* [Problem to work on] Go through the entries below and copy each line that holds the word "streaming".

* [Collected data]
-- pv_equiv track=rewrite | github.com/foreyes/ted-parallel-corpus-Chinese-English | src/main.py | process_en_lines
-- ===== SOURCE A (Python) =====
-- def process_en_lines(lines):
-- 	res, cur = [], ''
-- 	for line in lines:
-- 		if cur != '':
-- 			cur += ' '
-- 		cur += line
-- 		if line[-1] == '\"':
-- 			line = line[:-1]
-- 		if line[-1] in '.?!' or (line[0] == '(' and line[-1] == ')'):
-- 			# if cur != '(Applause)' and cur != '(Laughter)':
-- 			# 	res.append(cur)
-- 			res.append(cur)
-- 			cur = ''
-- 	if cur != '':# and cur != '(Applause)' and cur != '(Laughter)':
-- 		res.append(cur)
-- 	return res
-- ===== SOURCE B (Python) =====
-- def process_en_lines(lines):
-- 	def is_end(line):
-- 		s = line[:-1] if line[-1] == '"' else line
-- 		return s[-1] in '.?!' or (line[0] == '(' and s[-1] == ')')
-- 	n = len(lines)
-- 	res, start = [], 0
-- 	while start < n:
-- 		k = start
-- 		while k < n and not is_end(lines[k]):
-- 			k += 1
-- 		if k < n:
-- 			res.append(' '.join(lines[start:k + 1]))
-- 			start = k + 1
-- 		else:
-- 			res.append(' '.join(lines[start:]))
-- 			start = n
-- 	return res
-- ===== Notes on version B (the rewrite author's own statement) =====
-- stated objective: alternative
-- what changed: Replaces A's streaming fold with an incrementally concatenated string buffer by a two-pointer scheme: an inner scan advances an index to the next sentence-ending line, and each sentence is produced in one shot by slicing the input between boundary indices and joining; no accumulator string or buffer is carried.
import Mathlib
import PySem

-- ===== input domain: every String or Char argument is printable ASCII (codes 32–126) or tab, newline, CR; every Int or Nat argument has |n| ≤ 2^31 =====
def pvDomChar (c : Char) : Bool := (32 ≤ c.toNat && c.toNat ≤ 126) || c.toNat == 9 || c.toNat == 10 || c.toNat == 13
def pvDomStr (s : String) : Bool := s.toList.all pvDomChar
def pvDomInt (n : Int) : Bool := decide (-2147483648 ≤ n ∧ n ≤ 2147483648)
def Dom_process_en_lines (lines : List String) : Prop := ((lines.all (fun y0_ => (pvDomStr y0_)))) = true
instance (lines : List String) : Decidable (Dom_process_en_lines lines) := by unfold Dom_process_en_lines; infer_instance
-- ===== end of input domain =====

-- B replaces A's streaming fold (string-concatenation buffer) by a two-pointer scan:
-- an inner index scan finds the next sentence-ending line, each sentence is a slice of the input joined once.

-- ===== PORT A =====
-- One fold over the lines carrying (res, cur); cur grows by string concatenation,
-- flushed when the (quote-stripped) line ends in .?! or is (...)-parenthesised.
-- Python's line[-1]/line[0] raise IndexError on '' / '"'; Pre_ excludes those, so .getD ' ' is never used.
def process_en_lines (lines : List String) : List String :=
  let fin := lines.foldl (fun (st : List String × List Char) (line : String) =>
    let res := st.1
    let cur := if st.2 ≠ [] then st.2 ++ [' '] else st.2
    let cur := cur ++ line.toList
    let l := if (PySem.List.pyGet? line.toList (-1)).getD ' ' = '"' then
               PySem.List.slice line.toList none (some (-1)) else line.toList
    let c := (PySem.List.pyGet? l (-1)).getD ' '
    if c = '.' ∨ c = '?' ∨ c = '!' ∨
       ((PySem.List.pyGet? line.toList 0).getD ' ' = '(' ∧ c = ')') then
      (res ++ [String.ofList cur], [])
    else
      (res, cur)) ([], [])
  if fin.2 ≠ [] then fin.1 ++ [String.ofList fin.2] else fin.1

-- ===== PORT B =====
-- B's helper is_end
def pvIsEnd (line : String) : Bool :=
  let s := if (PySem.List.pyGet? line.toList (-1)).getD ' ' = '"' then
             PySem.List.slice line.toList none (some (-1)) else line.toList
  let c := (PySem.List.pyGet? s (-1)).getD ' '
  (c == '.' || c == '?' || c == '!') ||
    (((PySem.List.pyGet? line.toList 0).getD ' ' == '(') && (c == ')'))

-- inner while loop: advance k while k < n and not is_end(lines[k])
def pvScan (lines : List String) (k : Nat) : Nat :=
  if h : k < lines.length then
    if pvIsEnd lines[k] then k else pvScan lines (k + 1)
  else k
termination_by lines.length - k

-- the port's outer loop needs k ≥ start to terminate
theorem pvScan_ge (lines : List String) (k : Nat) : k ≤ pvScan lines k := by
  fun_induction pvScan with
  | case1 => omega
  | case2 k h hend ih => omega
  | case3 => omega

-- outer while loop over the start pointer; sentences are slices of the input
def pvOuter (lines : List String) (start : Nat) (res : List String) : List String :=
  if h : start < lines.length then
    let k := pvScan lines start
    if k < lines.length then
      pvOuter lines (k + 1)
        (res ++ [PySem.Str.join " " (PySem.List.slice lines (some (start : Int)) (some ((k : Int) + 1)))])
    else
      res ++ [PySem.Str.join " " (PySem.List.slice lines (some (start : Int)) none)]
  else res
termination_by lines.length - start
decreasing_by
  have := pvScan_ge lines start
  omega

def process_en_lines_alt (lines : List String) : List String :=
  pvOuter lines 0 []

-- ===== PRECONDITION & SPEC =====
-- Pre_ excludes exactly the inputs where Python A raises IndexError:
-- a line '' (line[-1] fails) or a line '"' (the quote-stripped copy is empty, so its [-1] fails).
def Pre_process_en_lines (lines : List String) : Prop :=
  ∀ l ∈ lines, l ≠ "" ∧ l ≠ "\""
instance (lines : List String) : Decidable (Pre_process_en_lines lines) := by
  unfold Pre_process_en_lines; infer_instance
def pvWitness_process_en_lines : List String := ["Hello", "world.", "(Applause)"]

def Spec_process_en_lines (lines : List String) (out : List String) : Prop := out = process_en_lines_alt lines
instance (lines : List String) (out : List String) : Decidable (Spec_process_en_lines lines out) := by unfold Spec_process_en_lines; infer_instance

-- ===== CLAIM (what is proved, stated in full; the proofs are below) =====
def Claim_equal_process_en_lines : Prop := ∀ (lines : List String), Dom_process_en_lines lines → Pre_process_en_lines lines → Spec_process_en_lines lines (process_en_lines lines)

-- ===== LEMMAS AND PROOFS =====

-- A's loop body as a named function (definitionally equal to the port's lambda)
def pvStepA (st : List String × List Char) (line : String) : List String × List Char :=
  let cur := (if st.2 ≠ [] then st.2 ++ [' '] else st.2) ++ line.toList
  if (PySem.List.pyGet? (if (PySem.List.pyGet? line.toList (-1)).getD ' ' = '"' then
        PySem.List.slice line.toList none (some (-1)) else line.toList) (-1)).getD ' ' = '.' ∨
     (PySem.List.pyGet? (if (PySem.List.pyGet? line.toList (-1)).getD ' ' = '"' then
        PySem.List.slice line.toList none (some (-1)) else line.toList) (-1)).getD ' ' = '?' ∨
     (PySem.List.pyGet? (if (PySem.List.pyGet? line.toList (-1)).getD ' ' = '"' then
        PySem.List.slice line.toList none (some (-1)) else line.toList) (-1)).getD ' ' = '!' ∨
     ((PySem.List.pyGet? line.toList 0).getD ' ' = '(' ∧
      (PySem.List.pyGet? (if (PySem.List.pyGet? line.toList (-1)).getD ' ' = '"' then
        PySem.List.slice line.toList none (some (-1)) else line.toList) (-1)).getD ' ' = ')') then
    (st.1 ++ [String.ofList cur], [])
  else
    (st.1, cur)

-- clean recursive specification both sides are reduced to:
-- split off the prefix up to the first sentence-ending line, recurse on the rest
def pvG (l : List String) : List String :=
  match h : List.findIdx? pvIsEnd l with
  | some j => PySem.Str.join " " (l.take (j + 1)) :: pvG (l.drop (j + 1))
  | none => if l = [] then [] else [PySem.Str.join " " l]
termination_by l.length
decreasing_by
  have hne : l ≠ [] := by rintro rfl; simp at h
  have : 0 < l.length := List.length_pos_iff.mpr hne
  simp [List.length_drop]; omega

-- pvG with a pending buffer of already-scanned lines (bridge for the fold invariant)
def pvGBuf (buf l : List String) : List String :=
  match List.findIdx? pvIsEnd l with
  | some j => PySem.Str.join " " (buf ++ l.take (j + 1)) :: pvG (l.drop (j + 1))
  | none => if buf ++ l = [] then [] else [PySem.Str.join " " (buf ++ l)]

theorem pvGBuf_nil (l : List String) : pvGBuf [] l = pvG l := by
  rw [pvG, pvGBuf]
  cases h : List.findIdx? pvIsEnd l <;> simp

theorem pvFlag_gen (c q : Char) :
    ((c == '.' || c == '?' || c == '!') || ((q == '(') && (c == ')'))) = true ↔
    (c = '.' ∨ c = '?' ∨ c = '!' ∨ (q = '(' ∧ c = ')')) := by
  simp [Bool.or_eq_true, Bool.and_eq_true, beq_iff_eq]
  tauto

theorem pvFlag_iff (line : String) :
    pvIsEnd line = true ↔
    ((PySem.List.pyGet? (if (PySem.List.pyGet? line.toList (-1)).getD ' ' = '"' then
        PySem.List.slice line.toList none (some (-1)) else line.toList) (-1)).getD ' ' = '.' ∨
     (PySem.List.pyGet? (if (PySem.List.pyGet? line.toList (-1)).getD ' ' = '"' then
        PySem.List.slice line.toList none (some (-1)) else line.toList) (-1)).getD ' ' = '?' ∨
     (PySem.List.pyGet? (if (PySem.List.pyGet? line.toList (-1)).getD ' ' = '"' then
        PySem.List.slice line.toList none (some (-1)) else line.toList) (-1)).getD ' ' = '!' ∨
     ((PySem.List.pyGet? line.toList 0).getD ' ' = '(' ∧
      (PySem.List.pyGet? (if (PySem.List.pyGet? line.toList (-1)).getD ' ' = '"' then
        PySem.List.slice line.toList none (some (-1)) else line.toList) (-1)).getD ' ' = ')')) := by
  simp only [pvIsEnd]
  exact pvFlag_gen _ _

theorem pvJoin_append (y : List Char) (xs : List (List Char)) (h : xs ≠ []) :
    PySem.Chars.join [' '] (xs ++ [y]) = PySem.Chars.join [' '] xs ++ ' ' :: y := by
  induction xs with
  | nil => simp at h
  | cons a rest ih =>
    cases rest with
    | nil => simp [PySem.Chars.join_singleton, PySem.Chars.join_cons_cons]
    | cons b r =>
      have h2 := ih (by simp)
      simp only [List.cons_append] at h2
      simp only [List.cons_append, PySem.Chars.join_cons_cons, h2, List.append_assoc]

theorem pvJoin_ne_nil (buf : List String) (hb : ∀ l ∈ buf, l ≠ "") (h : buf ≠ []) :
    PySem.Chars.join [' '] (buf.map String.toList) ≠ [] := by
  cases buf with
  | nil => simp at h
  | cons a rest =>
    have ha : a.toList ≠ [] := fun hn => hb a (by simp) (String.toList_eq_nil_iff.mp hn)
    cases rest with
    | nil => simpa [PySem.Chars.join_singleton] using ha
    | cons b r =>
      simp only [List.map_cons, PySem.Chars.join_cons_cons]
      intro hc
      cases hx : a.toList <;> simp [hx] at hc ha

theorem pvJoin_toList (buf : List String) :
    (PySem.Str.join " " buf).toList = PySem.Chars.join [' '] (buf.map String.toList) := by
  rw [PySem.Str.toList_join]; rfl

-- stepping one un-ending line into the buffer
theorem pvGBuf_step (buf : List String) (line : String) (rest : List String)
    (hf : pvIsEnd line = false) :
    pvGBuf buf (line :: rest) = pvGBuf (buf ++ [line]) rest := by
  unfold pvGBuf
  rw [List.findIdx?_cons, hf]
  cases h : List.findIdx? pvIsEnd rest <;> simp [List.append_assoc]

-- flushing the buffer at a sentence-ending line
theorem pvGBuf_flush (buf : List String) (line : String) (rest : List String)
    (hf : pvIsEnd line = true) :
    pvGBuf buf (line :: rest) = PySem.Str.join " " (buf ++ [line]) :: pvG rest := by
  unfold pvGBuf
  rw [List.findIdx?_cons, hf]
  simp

* [Written response]
-- what changed: Replaces A's streaming fold with an incrementally concatenated string buffer by a two-pointer scheme: an inner scan advances an index to the next sentence-ending line, and each sentence is produced in one shot by slicing the input between boundary indices and joining; no accumulator string or buffer is carried.
-- B replaces A's streaming fold (string-concatenation buffer) by a two-pointer scan:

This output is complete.